Another great alternative is to use the Salmon quantification to look at differential transcript usage (DTU) instead of differential transcript expression (DTE). The idea behind DTU is you are looking for transcripts of genes that have been flipped from one isoform to another. The [Swimming downstream](https://www.bioconductor.org/packages/devel/workflows/vignettes/rnaseqDTU/inst/doc/rnaseqDTU.html#salmon-quantification) tutorial has a nice walkthrough of how to do that.

## Description

RNA-seq pipeline includes steps for quality control, adapter trimming, alignment, variant calling, transcriptome reconstruction and post-alignment quantitation at the level of the gene and isoform.

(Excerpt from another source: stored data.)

theorem pv_aux (w : String) (L : List Char) (hw : w.toList = L) (hch : List.IsChain pvR L) :
    (if PySem.Str.endswith (if PySem.Str.startswith w "_" then PySem.Str.slice w (some 1) (some (PySem.Str.len w)) else w) "_"
      then PySem.Str.slice (if PySem.Str.startswith w "_" then PySem.Str.slice w (some 1) (some (PySem.Str.len w)) else w) (some 0)
            (some (PySem.Str.len (if PySem.Str.startswith w "_" then PySem.Str.slice w (some 1) (some (PySem.Str.len w)) else w) - 1))
      else (if PySem.Str.startswith w "_" then PySem.Str.slice w (some 1) (some (PySem.Str.len w)) else w)).toList
    = PySem.Chars.stripChars L ['_'] := by
  rw [pv_strip L hch]
  set w1 := if PySem.Str.startswith w "_" then PySem.Str.slice w (some 1) (some (PySem.Str.len w)) else w with hw1
  set M := if L.head? = some '_' then L.tail else L with hM
  have h1 : w1.toList = M := by
    rw [hw1, hM]
    by_cases hs0 : L.head? = some '_'
    · rw [if_pos (by rw [PySem.Str.startswith, show ("_" : String).toList = ['_'] from rfl, PySem.Chars.startswith, hw]; exact (pv_prefix_single _ _).mpr hs0)]
      rw [if_pos hs0]
      rw [PySem.Str.toList_slice, PySem.Chars.slice_eq_listSlice, pv_len, hw]
      exact pv_slice_tail _ (by intro hh; rw [hh] at hs0; simp at hs0)
    · rw [if_neg (by rw [PySem.Str.startswith, show ("_" : String).toList = ['_'] from rfl, PySem.Chars.startswith, hw]; exact fun hcon => hs0 ((pv_prefix_single _ _).mp hcon))]
      rw [if_neg hs0]
      exact hw
  by_cases hs1 : M.getLast? = some '_'
  · rw [if_pos (by rw [PySem.Str.endswith, show ("_" : String).toList = ['_'] from rfl, PySem.Chars.endswith, h1]; exact (pv_suffix_single _).mpr hs1)]
    rw [if_pos hs1]
    rw [PySem.Str.toList_slice, PySem.Chars.slice_eq_listSlice, pv_len, h1]
    exact pv_slice_dropLast _ (by intro hh; rw [hh] at hs1; simp at hs1)
  · rw [if_neg (by rw [PySem.Str.endswith, show ("_" : String).toList = ['_'] from rfl, PySem.Chars.endswith, h1]; exact fun hcon => hs1 ((pv_suffix_single _).mp hcon))]
    rw [if_neg hs1]
    exact h1

-- ===== VERDICT (by name: the statement is the Claim_ definition above) =====
set_option maxHeartbeats 1000000 in
theorem text_to_label_spec : Claim_equal_text_to_label := by
  intro value _
  unfold Spec_text_to_label text_to_label text_to_label_alt
  dsimp only
  rw [show (fun (result : List String) (key : Char) =>
        if key == '%' then result ++ ["percent"]
        else if PySem.Set.contains (PySem.Set.ofList ("abcdefghijklmnopqrstuvwxyz0123456789".toList)) key then result ++ [String.ofList [key]]
        else if result.length == 0 then result ++ ["_"]
        else if PySem.List.pyGet? result (-1) ≠ some "_" then result ++ ["_"]
        else result) = pvStepA from rfl]
  rcases hcc : (PySem.Str.lower (PySem.Str.strip value)).toList with _ | ⟨c, t⟩
  · rw [if_pos (show ((List.foldl pvStepA [] ([] : List Char)).length == 0) = true from rfl),
        if_pos (show (([] : List Char).isEmpty) = true from rfl)]
  · have hres := pv_main (c :: t) []
    rw [show ([] : List String).getLast? = none from rfl] at hres
    rw [if_neg (by simp)] at hres
    rw [show pvJ [] = [] from rfl] at hres
    rw [List.nil_append] at hres
    have hLne : pvSub (pvExpand (c :: t)) ≠ [] := pv_sub_ne_nil _ (by simp)
    have hresne : List.foldl pvStepA [] (c :: t) ≠ [] := by
      intro hh
      apply hLne
      rw [← hres, hh]
      rfl
    rw [if_neg (show ¬(((List.foldl pvStepA [] (c :: t)).length == 0) = true) from by intro h; simp at h; exact hresne h)]
    rw [if_neg (show ¬((((c :: t) : List Char).isEmpty) = true) from by simp)]
    have hchain : List.IsChain pvR (pvSub (pvExpand (c :: t))) := pv_chain _
    have h0 : (PySem.Str.join "" (List.foldl pvStepA [] (c :: t))).toList = pvSub (pvExpand (c :: t)) := by
      rw [PySem.Str.toList_join, show ("" : String).toList = [] from rfl, pv_join]
      exact hres
    have hB : (PySem.Str.stripChars (String.ofList (pvSub ((PySem.Str.replace (PySem.Str.lower (PySem.Str.strip value)) "%" "percent").toList))) "_").toList
        = PySem.Chars.stripChars (pvSub (pvExpand (c :: t))) ['_'] := by
      rw [PySem.Str.toList_stripChars, String.toList_ofList, show ("_" : String).toList = ['_'] from rfl]
      rw [PySem.Str.toList_replace, hcc]
      rw [show ("%" : String).toList = ['%'] from rfl]
      rw [pv_replace]
    have hAB := (pv_aux (PySem.Str.join "" (List.foldl pvStepA [] (c :: t))) (pvSub (pvExpand (c :: t))) h0 hchain).trans hB.symm
    rw [String.toList_inj.mp hAB]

We recommend using the STAR aligner for all genomes. Use Tophat2 only if you do not have enough RAM available to run STAR (about 30 GB).

Our current recommendation is to run adapter trimming only if using the Tophat2 aligner. Adapter trimming is very slow, and aligners that soft clip the ends of reads such as STAR and hisat2, or algorithms using pseudoalignments like Sailfish handle contaminant sequences at the ends properly. This makes trimming unnecessary. Tophat2 does not perform soft clipping so if using Tophat2, trimming must still be done.

Salmon, which is an extremely fast alignment-free method of quantitation, is run for all experiments. Salmon can accurately quantitate the expression of genes, even ones which are hard to quantitate with other methods (see [this paper](https://doi.org/10.1186/s13059-015-0734-x) for example for Sailfish, which performs similarly to Salmon). Salmon can also quantitate at the transcript level which can help gene-level analyses
(see [this paper](https://doi.org/10.12688/f1000research.7563.1) for example). We recommend using the Salmon quantitation rather than the counts from featureCounts to perform downstream quantification.

Although we do not recommend using the featureCounts based counts, the alignments are still useful because they give you many more quality metrics than the quasi-alignments from Salmon.

After a bcbio RNA-seq run there will be in the `upload` directory a directory for each sample which contains a BAM file of the aligned and unaligned reads, a `sailfish` directory with the output of Salmon, including TPM values, and a `qc` directory with plots from FastQC and qualimap.

In addition to directories for each sample, in the `upload` directory there is a project directory which contains a YAML file describing some summary statistics for each sample and some provenance data about the bcbio run. In that directory is also a `combined.counts` file with the featureCounts derived counts per cell.